Так строится эта первая в русской поэзии натурфилософия, которую точнее было бы назвать «естественной теологией», поскольку природа рассматривается в ней по отношению к Богу, а не к человеку. «Ты есть! – природы чин вещает…» – обращается Державин к Творцу. Природа выступает как откровение о высшем разуме и сверхъестественной воле.

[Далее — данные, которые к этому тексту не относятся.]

-- pv_equiv track=rewrite | github.com/rubab1991/todo-backend | src/utils/tags.py | normalise_tags
-- ===== SOURCE A (Python) =====
-- from typing import List, Optional
--
-- def normalise_tags(tags: Optional[List[str]]) -> List[str]:
--     """
--     Normalise a list of tag strings:
--     - Strip whitespace
--     - Lowercase
--     - Drop empty strings
--     - Truncate to 50 characters
--     - Deduplicate (preserve order of first occurrence)
--     - Limit to 20 tags
--     """
--     if not tags:
--         return []
--     seen = set()
--     result = []
--     for tag in tags:
--         normalised = tag.strip().lower()[:50]
--         if normalised and normalised not in seen:
--             seen.add(normalised)
--             result.append(normalised)
--         if len(result) >= 20:
--             break
--     return result
-- ===== SOURCE B (Python) =====
-- from typing import List, Optional
--
-- def normalise_tags(tags: Optional[List[str]]) -> List[str]:
--     if not tags:
--         return []
--     rev = {}
--     for tag in reversed(tags):
--         head = tag.strip().lower()[:50]
--         if head:
--             rev.pop(head, None)   # move-to-end: drop any later (in reversed order) occurrence
--             rev[head] = 0
--     out = list(rev)
--     out.reverse()
--     return out[:20]
-- ===== Notes on version B (the rewrite author's own statement) =====
-- stated objective: alternative
-- what changed: Replaced the forward accumulate loop with a seen-set, conditional append and early break by a back-to-front scan: iterate the list reversed, move each cleaned tag to the end of a dict (pop then reinsert), then reverse the key order and slice to 20; keeping the LAST occurrence while scanning backwards is the first occurrence forwards, so no seen set or early break is needed.
import Mathlib
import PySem

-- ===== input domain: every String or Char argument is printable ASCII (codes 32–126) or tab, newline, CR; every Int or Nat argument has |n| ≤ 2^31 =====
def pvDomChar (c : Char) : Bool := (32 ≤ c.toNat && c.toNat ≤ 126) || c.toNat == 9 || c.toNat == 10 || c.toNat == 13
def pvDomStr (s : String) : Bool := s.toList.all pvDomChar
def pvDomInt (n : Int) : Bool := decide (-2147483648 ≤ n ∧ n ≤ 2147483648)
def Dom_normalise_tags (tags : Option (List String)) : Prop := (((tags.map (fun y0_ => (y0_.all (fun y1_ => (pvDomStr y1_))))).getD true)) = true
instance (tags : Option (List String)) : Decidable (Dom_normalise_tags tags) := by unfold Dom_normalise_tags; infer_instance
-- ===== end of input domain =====

-- B replaces A's forward seen-set loop with early break by a back-to-front scan with a move-to-end dict, reversed at the end (alternative; same result).

-- shared by both sources: tag.strip().lower()[:50]
def pvClean (t : String) : String :=
  PySem.Str.slice (PySem.Str.lower (PySem.Str.strip t)) none (some 50)

-- ===== PORT A =====
-- the for-loop of A: state = (seen, result), early break once 20 tags collected
def normalise_tags_loop : List String → PySem.Set String → List String → List String
  | [], _, result => result
  | t :: rest, seen, result =>
    let normalised := pvClean t
    let seen' := if normalised ≠ "" ∧ normalised ∉ seen then seen.add normalised else seen
    let result' := if normalised ≠ "" ∧ normalised ∉ seen then result ++ [normalised] else result
    if 20 ≤ result'.length then result'
    else normalise_tags_loop rest seen' result'

def normalise_tags (tags : Option (List String)) : List String :=
  match tags with
  | none => []
  | some ts => if ts = [] then [] else normalise_tags_loop ts PySem.Set.empty []

-- ===== PORT B =====
-- one step of B's reversed loop: rev.pop(head, None); rev[head] = 0  (move the key to the end)
def pvRevStep (d : PySem.Dict String Int) (t : String) : PySem.Dict String Int :=
  let head := pvClean t
  if head = "" then d else (d.erase head).insert head 0

def normalise_tags_alt (tags : Option (List String)) : List String :=
  match tags with
  | none => []
  | some ts =>
    if ts = [] then []
    else ((ts.reverse.foldl pvRevStep PySem.Dict.empty).keys.reverse).take 20

-- ===== PRECONDITION & SPEC =====
def Spec_normalise_tags (tags : Option (List String)) (out : List String) : Prop := out = normalise_tags_alt tags
instance (tags : Option (List String)) (out : List String) : Decidable (Spec_normalise_tags tags out) := by unfold Spec_normalise_tags; infer_instance

-- ===== CLAIM (what is proved, stated in full; the proofs are below) =====
def Claim_equal_normalise_tags : Prop := ∀ (tags : Option (List String)), Dom_normalise_tags tags → Spec_normalise_tags tags (normalise_tags tags)

-- ===== LEMMAS AND PROOFS =====

-- proof helper: one back-to-front step as a pure list operation (B's dict keys, reversed)
def pvStep (t : String) (out : List String) : List String :=
  let head := pvClean t
  if head = "" then out else head :: out.filter (fun x => x ≠ head)

-- the new (non-empty, not-yet-seen) cleaned tags of ts, in order, relative to an already-seen list
def pvNewOnes (seen : List String) : List String → List String
  | [] => []
  | t :: ts =>
    let n := pvClean t
    if n ≠ "" ∧ n ∉ seen then n :: pvNewOnes (seen ++ [n]) ts
    else pvNewOnes seen ts

theorem pvLoop_eq (ts : List String) : ∀ (seen : PySem.Set String) (result : List String),
    (∀ s, s ∈ seen ↔ s ∈ result) → result.length < 20 →
    normalise_tags_loop ts seen result = (result ++ pvNewOnes seen ts).take 20 := by
  induction ts with
  | nil =>
    intro seen result _ hlen
    simp [normalise_tags_loop, pvNewOnes, List.take_of_length_le (Nat.le_of_lt hlen)]
  | cons t ts ih =>
    intro seen result hmem hlen
    by_cases hk : pvClean t ≠ "" ∧ pvClean t ∉ seen
    · have hadd : seen.add (pvClean t) = seen ++ [pvClean t] := by
        simp [PySem.Set.add, hk.2]
      simp only [normalise_tags_loop, pvNewOnes, if_pos hk]
      by_cases hfull : 20 ≤ (result ++ [pvClean t]).length
      · rw [if_pos hfull]
        have h20 : (result ++ [pvClean t]).length = 20 := by
          simp at hfull ⊢; omega
        rw [List.append_cons result (pvClean t) (pvNewOnes (seen ++ [pvClean t]) ts), List.take_left' h20]
      · rw [if_neg hfull]
        have hmem' : ∀ s, s ∈ seen.add (pvClean t) ↔ s ∈ result ++ [pvClean t] := by
          intro s
          rw [hadd]
          simp [hmem s]
        rw [ih (seen.add (pvClean t)) (result ++ [pvClean t]) hmem' (by simp at hfull ⊢; omega)]
        rw [hadd, List.append_assoc]
        rfl
    · simp only [normalise_tags_loop, pvNewOnes, if_neg hk]
      rw [if_neg (by omega)]
      exact ih seen result hmem hlen

-- B's fold, filtered by a seen-list, is exactly A's stream of new tags
theorem pvNewOnes_eq_foldr (ts : List String) : ∀ (seen : List String),
    pvNewOnes seen ts = (ts.foldr pvStep []).filter (fun x => decide (x ∉ seen)) := by
  induction ts with
  | nil => intro seen; simp [pvNewOnes]
  | cons t ts ih =>
    intro seen
    by_cases hn : pvClean t = ""
    · have hk : ¬ (pvClean t ≠ "" ∧ pvClean t ∉ seen) := fun h => h.1 hn
      simp only [pvNewOnes, List.foldr_cons, pvStep, if_pos hn, if_neg hk]
      exact ih seen
    · by_cases hs : pvClean t ∈ seen
      · have hns : ¬ (pvClean t ≠ "" ∧ pvClean t ∉ seen) := fun h => h.2 hs
        simp only [pvNewOnes, List.foldr_cons, pvStep, if_neg hn, if_neg hns]
        rw [ih seen]
        rw [List.filter_cons]
        rw [if_neg (by simp [hs])]
        rw [List.filter_filter]
        apply List.filter_congr
        intro x _
        by_cases hx : x = pvClean t <;> simp [hx, hs]
      · have hk : pvClean t ≠ "" ∧ pvClean t ∉ seen := ⟨hn, hs⟩
        simp only [pvNewOnes, List.foldr_cons, pvStep, if_neg hn, if_pos hk]
        rw [ih (seen ++ [pvClean t])]
        rw [List.filter_cons]
        rw [if_pos (by simp [hs])]
        rw [List.filter_filter]
        congr 1
        apply List.filter_congr
        intro x _
        by_cases hx : x = pvClean t <;> simp [hx, hs]

theorem pvKeys_erase (d : PySem.Dict String Int) (k : String) :
    (d.erase k).keys = d.keys.filter (fun x => x ≠ k) := by
  simp [PySem.Dict.erase, PySem.Dict.keys, List.filter_map]
  congr 1

theorem pvContains_erase (d : PySem.Dict String Int) (k : String) :
    (d.erase k).contains k = false := by
  simp [PySem.Dict.erase, PySem.Dict.contains]

-- B's reversed dict loop produces exactly the reverse of the pvStep fold
theorem pvRevLoop_keys (ts : List String) :
    (ts.reverse.foldl pvRevStep PySem.Dict.empty).keys = (ts.foldr pvStep []).reverse := by
  induction ts with
  | nil => simp [PySem.Dict.keys_empty]
  | cons t ts ih =>
    rw [List.reverse_cons, List.foldl_append, List.foldl_cons, List.foldl_nil]
    by_cases hn : pvClean t = ""
    · simpa [pvRevStep, pvStep, hn] using ih
    · simp only [pvRevStep, pvStep, if_neg hn, List.foldr_cons]
      rw [PySem.Dict.keys_insert_of_not_contains _ _ (pvContains_erase _ _),
          pvKeys_erase, ih, List.reverse_cons, ← List.filter_reverse]

-- ===== VERDICT (by name: the statement is the Claim_ definition above) =====
theorem normalise_tags_spec : Claim_equal_normalise_tags := by
  intro tags _
  show normalise_tags tags = normalise_tags_alt tags
  match tags with
  | none => rfl
  | some ts =>
    by_cases h : ts = []
    · simp [normalise_tags, normalise_tags_alt, h]
    · rw [show normalise_tags (some ts) = normalise_tags_loop ts PySem.Set.empty []
            from by simp [normalise_tags, h],
          show normalise_tags_alt (some ts)
              = ((ts.reverse.foldl pvRevStep PySem.Dict.empty).keys.reverse).take 20
            from by simp [normalise_tags_alt, h]]
      rw [pvLoop_eq ts PySem.Set.empty [] (by simp [PySem.Set.empty]) (by simp)]
      rw [List.nil_append]
      rw [show (PySem.Set.empty : PySem.Set String) = ([] : List String) from rfl]
      rw [pvNewOnes_eq_foldr ts [], pvRevLoop_keys, List.reverse_reverse]
      simp
-- pv_equiv track=rewrite | github.com/511980-422005/coding-challenge | second.py | function
-- ===== SOURCE A (Python) =====
-- def function(str,dict):
--     while str:
--         find=False
--         for word in dict:
--             if str[:len(word)]==word:
--                 str=str[len(word):]
--                 find=True
--                 break
--         if not find:
--             return 0
--     return 1
-- ===== SOURCE B (Python) =====
-- def function(str, dict):
--     # Index the dictionary once: word -> index of its first occurrence, plus the
--     # set of distinct word lengths.  Then walk the string by position: at each
--     # position try every candidate length L, look str[i:i+L] up in the index,
--     # and take the match with the smallest dictionary index (the word A's
--     # first-match scan would pick); advance by its length.  Per step this costs
--     # O(#distinct lengths * wordlen) lookups instead of a scan of the whole
--     # dictionary with a fresh slice per word.
--     idx = {}
--     for k, w in enumerate(dict):
--         if w not in idx:
--             idx[w] = k
--     lens = sorted({len(w) for w in dict})
--     i = 0
--     n = len(str)
--     while i < n:
--         best = None
--         bl = 0
--         for L in lens:
--             if i + L <= n:
--                 k = idx.get(str[i:i + L])
--                 if k is not None and (best is None or k < best):
--                     best = k
--                     bl = L
--         if best is None:
--             return 0
--         i += bl
--     return 1
-- ===== Notes on version B (the rewrite author's own statement) =====
-- stated objective: faster
-- what changed: B replaces A's per-step scan of the whole dictionary (slice-compare per word) by a hash index word->first-dict-index built once plus the set of distinct word lengths: at each position it looks up str[i:i+L] for each candidate length L and advances by the match with the smallest dictionary index, which is exactly the word A's first-match scan picks.
import Mathlib
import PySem

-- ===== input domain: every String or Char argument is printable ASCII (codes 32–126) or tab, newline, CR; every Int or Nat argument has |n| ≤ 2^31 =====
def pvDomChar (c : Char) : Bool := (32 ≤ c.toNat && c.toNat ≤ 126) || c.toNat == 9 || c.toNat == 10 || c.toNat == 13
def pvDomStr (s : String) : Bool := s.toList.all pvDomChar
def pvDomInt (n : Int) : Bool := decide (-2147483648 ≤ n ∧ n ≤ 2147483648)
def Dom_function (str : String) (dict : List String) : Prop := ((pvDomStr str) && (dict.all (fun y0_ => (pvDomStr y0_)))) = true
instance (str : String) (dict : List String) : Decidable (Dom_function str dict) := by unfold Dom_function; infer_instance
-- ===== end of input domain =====

-- B indexes the dictionary once (word -> first dictionary index, plus the distinct word
-- lengths) and at each position looks the candidate prefixes up by length, advancing by the
-- minimum-index match, instead of A's per-step scan of the whole dictionary (faster).

-- ===== PORT A =====
-- inner 'for word in dict: if str[:len(word)]==word: …': first word whose prefix-slice equals it
def findA (s : List Char) : List String → Option String
  | [] => none
  | w :: rest =>
      if PySem.List.slice s none (some (w.toList.length : Int)) = w.toList then some w
      else findA s rest

-- 'while str:' — fuel-bounded with fuel s.length + 1; every matched word that advances the
-- loop is nonempty whenever the Python terminates, so the fuel is never exhausted then
def loopA (dict : List String) : Nat → List Char → Int
  | _, [] => 1
  | 0, _ => 0
  | f + 1, s =>
      match findA s dict with
      | some w => loopA dict f (PySem.List.slice s (some (w.toList.length : Int)) none)
      | none => 0

def function (str : String) (dict : List String) : Int :=
  loopA dict (str.toList.length + 1) str.toList

-- ===== PORT B =====
-- 'for k, w in enumerate(dict): if w not in idx: idx[w] = k'
def buildIdx : List String → Int → PySem.Dict String Int → PySem.Dict String Int
  | [], _, d => d
  | w :: rest, k, d =>
      if d.contains w then buildIdx rest (k + 1) d
      else buildIdx rest (k + 1) (d.insert w k)

-- 'lens = sorted({len(w) for w in dict})'
def lensOf (dict : List String) : List Nat :=
  PySem.List.sorted (PySem.Set.ofList (dict.map (fun w => w.toList.length))) (fun x => x) false

-- 'for L in lens: if i+L<=n: k = idx.get(str[i:i+L]); if k is not None and (best is None or k < best): best, bl = k, L'
def scan (s : List Char) (idx : PySem.Dict String Int) (i : Nat) :
    List Nat → Option Int × Nat → Option Int × Nat
  | [], acc => acc
  | L :: rest, (best, bl) =>
      if i + L ≤ s.length then
        match idx.get? (String.ofList (PySem.List.slice s (some (i : Int)) (some ((i : Int) + (L : Int))))) with
        | some k =>
            match best with
            | none => scan s idx i rest (some k, L)
            | some b => if k < b then scan s idx i rest (some k, L) else scan s idx i rest (best, bl)
        | none => scan s idx i rest (best, bl)
      else scan s idx i rest (best, bl)

-- 'while i < n:' — fuel-bounded like loopA, same fuel
def loopB (s : List Char) (idx : PySem.Dict String Int) (lens : List Nat) : Nat → Nat → Int
  | 0, i => if i < s.length then 0 else 1
  | f + 1, i =>
      if i < s.length then
        match scan s idx i lens (none, 0) with
        | (some _, bl) => loopB s idx lens f (i + bl)
        | (none, _) => 0
      else 1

Следы этой концепции обнаруживаются и в поэзии XIX века, например у Пушкина в «Евгении Онегине»: «Глубокий, вечный хор валов, / Хвалебный гимн отцу миров». Но это двустишие вставлено Пушкиным в контекст воспоминаний о своем поэтическом прошлом как архаизм, готовая поэтическая цитата из предшественников. Только там, где у Пушкина появляется сомнение в осмысленности природы, у него рождаются зачатки новой поэтической натурфилософии – как в стихотворениях «Брожу ли я вдоль улиц шумных…», «Не дай мне бог сойти с ума…». Вечная природа равнодушна к своему смертному дитяти и сияет холодною красотой над его могилой. И хотя в заключительных строках лирический герой благословляет природу, осуждающую его на смерть, эта благодарность нелегко дается ему – лишь за гранью отчаяния. Природа все более открывается перед лицом растущего самосознания личности как царство абсурда, бессмысленного произвола. Стремление воссоединиться с природой, усвоить себе ее буйный нрав, ее стихийную волю обнаруживает перед личностью ужасную перспективу – утрату самосознания, а значит, и самой себя:
И я б заслушивался волн,
И я глядел бы, счастья полн,
В пустые небеса;
И силен, волен был бы я,
Как вихорь, роющий поля,
Ломающий леса.
Так скептически изображает Пушкин в стихотворении «Не дай мне бог сойти с ума…» романтическое помешательство, выродившееся представление о слитности человека с природой; такое счастливое самозабвение означало бы, в сущности, отречение от себя, и ограниченный разум все же дороже поэту, чем безумие чисто естественного существования.